## ABOUT THIS TASK
How many lines in the listing contain the word "then"? Reply with the number alone.

§ §

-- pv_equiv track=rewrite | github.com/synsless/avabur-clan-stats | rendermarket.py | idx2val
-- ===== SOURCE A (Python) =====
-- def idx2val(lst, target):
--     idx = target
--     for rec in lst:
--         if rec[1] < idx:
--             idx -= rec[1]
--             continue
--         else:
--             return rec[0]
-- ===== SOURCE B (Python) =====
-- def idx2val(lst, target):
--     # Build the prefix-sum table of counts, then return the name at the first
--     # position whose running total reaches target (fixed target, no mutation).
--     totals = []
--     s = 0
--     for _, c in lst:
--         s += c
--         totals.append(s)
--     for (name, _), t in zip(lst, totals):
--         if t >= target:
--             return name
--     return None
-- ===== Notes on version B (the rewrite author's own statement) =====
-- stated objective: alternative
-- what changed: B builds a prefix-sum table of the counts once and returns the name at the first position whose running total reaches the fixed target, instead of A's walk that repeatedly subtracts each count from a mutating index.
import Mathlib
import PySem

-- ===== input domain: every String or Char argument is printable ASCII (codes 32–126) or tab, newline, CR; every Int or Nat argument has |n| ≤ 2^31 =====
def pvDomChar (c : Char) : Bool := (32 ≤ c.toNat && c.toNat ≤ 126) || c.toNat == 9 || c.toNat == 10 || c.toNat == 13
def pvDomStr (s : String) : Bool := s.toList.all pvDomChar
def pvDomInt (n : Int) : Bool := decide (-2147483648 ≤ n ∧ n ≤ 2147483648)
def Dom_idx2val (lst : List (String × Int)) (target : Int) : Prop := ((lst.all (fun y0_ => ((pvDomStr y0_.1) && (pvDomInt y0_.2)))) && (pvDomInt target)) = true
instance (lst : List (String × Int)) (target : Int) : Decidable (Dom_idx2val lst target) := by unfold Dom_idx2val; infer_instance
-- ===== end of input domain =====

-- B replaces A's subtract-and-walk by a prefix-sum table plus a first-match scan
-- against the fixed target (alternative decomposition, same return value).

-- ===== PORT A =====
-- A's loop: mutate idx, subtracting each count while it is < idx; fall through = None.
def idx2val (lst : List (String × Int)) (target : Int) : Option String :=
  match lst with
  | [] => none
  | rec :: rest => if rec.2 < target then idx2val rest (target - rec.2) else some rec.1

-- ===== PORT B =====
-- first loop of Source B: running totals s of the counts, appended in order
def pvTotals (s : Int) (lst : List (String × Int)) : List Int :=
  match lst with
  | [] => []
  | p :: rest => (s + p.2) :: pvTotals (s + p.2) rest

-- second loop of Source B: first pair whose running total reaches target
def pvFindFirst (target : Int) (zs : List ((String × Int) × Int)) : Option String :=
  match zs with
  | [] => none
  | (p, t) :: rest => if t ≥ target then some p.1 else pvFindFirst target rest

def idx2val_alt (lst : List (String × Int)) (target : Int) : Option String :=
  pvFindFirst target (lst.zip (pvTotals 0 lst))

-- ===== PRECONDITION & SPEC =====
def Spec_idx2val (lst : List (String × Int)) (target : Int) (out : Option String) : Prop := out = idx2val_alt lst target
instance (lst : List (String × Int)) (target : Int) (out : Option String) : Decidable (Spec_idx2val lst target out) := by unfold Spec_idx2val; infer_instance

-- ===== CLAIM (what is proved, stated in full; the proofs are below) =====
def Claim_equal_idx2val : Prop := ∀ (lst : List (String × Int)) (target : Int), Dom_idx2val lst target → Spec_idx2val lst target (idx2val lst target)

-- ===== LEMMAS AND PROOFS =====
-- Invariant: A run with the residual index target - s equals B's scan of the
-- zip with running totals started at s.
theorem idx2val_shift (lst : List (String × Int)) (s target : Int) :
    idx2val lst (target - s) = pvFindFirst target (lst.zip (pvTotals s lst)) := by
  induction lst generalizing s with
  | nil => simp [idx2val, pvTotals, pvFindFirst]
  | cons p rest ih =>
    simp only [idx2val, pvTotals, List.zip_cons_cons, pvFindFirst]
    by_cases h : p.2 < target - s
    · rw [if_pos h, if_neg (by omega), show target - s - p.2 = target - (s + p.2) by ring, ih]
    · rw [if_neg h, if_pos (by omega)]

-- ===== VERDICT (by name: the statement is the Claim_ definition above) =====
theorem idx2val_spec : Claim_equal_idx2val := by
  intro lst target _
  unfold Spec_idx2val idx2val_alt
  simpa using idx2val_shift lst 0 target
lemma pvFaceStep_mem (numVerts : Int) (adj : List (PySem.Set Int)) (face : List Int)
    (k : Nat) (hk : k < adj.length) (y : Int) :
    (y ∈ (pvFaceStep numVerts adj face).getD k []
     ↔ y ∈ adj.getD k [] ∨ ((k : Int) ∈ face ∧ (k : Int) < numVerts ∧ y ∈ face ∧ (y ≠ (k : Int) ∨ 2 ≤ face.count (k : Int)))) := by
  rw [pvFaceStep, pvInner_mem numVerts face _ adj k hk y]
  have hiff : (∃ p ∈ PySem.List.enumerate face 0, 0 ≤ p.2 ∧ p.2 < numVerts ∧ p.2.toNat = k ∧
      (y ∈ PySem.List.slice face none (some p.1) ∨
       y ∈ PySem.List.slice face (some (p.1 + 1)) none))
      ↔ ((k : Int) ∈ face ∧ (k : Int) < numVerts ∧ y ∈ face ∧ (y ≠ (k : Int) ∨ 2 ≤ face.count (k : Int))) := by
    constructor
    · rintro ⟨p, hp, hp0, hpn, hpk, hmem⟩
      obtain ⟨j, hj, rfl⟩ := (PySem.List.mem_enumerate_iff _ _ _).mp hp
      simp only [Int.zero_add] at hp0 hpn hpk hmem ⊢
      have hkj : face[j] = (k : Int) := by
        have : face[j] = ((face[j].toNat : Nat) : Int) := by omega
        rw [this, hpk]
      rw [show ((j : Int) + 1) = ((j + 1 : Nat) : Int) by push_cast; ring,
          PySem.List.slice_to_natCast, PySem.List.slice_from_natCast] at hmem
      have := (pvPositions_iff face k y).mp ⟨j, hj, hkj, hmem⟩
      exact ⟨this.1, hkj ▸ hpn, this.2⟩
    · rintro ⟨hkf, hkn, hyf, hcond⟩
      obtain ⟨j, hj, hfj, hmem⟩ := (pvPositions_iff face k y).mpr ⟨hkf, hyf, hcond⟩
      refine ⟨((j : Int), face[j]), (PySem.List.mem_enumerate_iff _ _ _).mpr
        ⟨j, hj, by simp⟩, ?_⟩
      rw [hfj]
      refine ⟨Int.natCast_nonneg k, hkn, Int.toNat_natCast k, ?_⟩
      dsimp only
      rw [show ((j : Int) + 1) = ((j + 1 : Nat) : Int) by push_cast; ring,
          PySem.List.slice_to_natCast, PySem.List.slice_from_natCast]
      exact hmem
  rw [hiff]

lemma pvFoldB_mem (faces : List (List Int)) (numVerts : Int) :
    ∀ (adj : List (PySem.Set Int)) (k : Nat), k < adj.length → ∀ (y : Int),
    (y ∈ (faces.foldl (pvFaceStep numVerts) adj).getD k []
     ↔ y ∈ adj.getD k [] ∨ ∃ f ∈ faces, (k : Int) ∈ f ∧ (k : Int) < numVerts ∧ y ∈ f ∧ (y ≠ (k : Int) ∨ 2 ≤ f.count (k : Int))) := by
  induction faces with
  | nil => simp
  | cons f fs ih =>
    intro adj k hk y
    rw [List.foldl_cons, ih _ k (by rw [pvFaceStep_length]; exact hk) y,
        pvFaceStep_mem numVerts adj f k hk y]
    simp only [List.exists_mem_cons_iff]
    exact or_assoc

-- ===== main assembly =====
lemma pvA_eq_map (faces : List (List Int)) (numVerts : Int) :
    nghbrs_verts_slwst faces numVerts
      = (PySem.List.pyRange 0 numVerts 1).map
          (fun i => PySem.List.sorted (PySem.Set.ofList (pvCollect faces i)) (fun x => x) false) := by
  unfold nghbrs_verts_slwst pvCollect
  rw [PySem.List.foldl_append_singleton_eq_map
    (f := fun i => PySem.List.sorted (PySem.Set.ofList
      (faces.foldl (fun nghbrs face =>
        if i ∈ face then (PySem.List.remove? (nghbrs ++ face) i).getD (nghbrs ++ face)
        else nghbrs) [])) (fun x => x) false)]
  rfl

§ §

## TASK SOLUTION
4